At 9.20 cm cubed air bubble forms in a deep late at a depth where the temperature and pressure are 6 degress Celcius and 4.50 atm, respectively. Assuming that the amount of air in the bubble has not changed, calculate its new volume at STP.
Use the combined gas law for this:
P1V1/T1 = P2V2/T2
change the temps to Kelvins.
With anonymous answering anonymous I'll just agree that p1v1/t1 = p2v2/t2 is the formula to use and remember to change T to Kelvin
C _ 273 = K.
To solve for the new volume of the air bubble at STP (Standard Temperature and Pressure), we can use the combined gas law equation.

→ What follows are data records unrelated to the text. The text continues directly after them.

-- pv_equiv track=rewrite | github.com/Bahmni/openerp-modules | bahmni_print_bill/number_to_marathi.py | number_to_string_in_devnagari
-- ===== SOURCE A (Python) =====
-- digit_to_string_in_devnagari_lookup_table = [
--     "०",
--     "१",
--     "२",
--     "३",
--     "४",
--     "५",
--     "६",
--     "७",
--     "८",
--     "९"
-- ]
--
-- def number_to_string_in_devnagari(number):
--     string_in_devnagari = ""
--     while True:
--         digit  = number % 10
--         string_in_devnagari = digit_to_string_in_devnagari_lookup_table[digit] + string_in_devnagari
--         number = int(number / 10)
--         if number == 0:
--             break
--     return string_in_devnagari
-- ===== SOURCE B (Python) =====
-- digit_to_string_in_devnagari_lookup_table = [
--     "०",
--     "१",
--     "२",
--     "३",
--     "४",
--     "५",
--     "६",
--     "७",
--     "८",
--     "९"
-- ]
--
-- def number_to_string_in_devnagari(number):
--     # Recursive base-10 conversion: build the higher-order digits first via the
--     # call stack, then append this position's digit.
--     def rec(n):
--         q = int(n / 10)
--         prefix = "" if q == 0 else rec(q)
--         return prefix + digit_to_string_in_devnagari_lookup_table[n % 10]
--     return rec(number)
-- ===== Notes on version B (the rewrite author's own statement) =====
-- stated objective: alternative
-- what changed: Replaces the iterative while-loop that prepends each digit to an accumulator with a recursive most-significant-first conversion that builds the higher digits on the call stack and appends the current digit.
import Mathlib
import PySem

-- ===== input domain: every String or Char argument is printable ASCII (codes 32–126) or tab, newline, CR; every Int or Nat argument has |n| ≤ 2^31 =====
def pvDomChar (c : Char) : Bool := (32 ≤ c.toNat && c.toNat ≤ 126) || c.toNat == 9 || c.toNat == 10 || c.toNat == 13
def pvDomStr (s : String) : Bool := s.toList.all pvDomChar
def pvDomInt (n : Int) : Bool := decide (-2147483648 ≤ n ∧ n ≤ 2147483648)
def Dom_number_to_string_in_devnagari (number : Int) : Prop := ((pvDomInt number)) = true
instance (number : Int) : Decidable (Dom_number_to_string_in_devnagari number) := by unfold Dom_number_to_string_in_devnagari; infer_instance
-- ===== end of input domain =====

-- B replaces A's iterative digit-prepending loop by a recursive most-significant-first
-- conversion (alternative decomposition; same cost). Equivalence of the return value is proved.

-- ===== PORT A =====
def devnagariLookup : List String :=
  ["०", "१", "२", "३", "४", "५", "६", "७", "८", "९"]

-- termination helper for both ports: truncating division by 10 shrinks |n|
theorem pvTdiv10_lt (n : Int) (h : n.tdiv 10 ≠ 0) : (n.tdiv 10).natAbs < n.natAbs := by
  have h1 : (n.tdiv 10).natAbs = n.natAbs / 10 := Int.natAbs_tdiv n 10
  have h2 : (n.tdiv 10).natAbs ≠ 0 := Int.natAbs_ne_zero.mpr h
  omega

-- the while-loop of A, state = (number, string_in_devnagari)
-- int(number / 10) is exact truncating division on |number| ≤ 2^31, ported as Int.tdiv
def devnagariLoop (number : Int) (acc : String) : String :=
  let digit := PySem.Int.mod number 10
  let acc' := (PySem.List.pyGet? devnagariLookup digit).getD "" ++ acc  -- digit ∈ [0,10): in range
  let number' := number.tdiv 10
  if h : number' = 0 then acc'
  else devnagariLoop number' acc'
termination_by number.natAbs
decreasing_by exact pvTdiv10_lt number h

def number_to_string_in_devnagari (number : Int) : String :=
  devnagariLoop number ""

-- ===== PORT B =====
-- the inner 'rec' of B: higher digits first via recursion, then this digit
def devnagariRec (n : Int) : String :=
  let q := n.tdiv 10
  let prefix_ := if h : q = 0 then "" else devnagariRec q
  prefix_ ++ (PySem.List.pyGet? devnagariLookup (PySem.Int.mod n 10)).getD ""
termination_by n.natAbs
decreasing_by exact pvTdiv10_lt n h

def number_to_string_in_devnagari_alt (number : Int) : String :=
  devnagariRec number

-- ===== PRECONDITION & SPEC =====
def Spec_number_to_string_in_devnagari (number : Int) (out : String) : Prop := out = number_to_string_in_devnagari_alt number
instance (number : Int) (out : String) : Decidable (Spec_number_to_string_in_devnagari number out) := by unfold Spec_number_to_string_in_devnagari; infer_instance

-- ===== CLAIM (what is proved, stated in full; the proofs are below) =====
def Claim_equal_number_to_string_in_devnagari : Prop := ∀ (number : Int), Dom_number_to_string_in_devnagari number → Spec_number_to_string_in_devnagari number (number_to_string_in_devnagari number)

-- ===== LEMMAS AND PROOFS =====
theorem devnagariLoop_eq_rec (n : Int) (acc : String) :
    devnagariLoop n acc = devnagariRec n ++ acc := by
  rw [devnagariLoop, devnagariRec]
  by_cases h : n.tdiv 10 = 0
  · simp [h]
  · rw [dif_neg h, dif_neg h,
      devnagariLoop_eq_rec (n.tdiv 10) ((PySem.List.pyGet? devnagariLookup (PySem.Int.mod n 10)).getD "" ++ acc)]
    simp [String.append_assoc]
termination_by n.natAbs
decreasing_by exact pvTdiv10_lt n h

-- ===== VERDICT (by name: the statement is the Claim_ definition above) =====
theorem number_to_string_in_devnagari_spec : Claim_equal_number_to_string_in_devnagari := by
  intro number _
  unfold Spec_number_to_string_in_devnagari number_to_string_in_devnagari number_to_string_in_devnagari_alt
  rw [devnagariLoop_eq_rec]
  simp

The combined gas law equation is:
P1V1/T1 = P2V2/T2
Where P1, V1, and T1 represent the initial pressure, volume, and temperature, respectively. P2, V2, and T2 represent the final pressure, volume, and temperature, respectively.
First, let's convert the initial temperature from Celsius to Kelvin:
T1 = 6°C + 273 = 279 K
Next, let's use the given information to assign values:
P1 = 4.50 atm
V1 = 9.20 cm³
T1 = 279 K
We also know that at STP:
P2 = 1 atm (since STP is defined as 1 atm)
T2 = 273 K (since STP temperature is defined as 0°C, which is equivalent to 273 K)
Now we can substitute the values into the combined gas law equation:
P1V1/T1 = P2V2/T2
4.50 atm * 9.20 cm³ / 279 K = 1 atm * V2 / 273 K
Let's solve for V2 by rearranging the equation:
V2 = (4.50 atm * 9.20 cm³ * 273 K) / (279 K * 1 atm)
Calculating this expression, we find:
V2 ≈ 38.60 cm³
Therefore, the new volume of the air bubble at STP is approximately 38.60 cm³.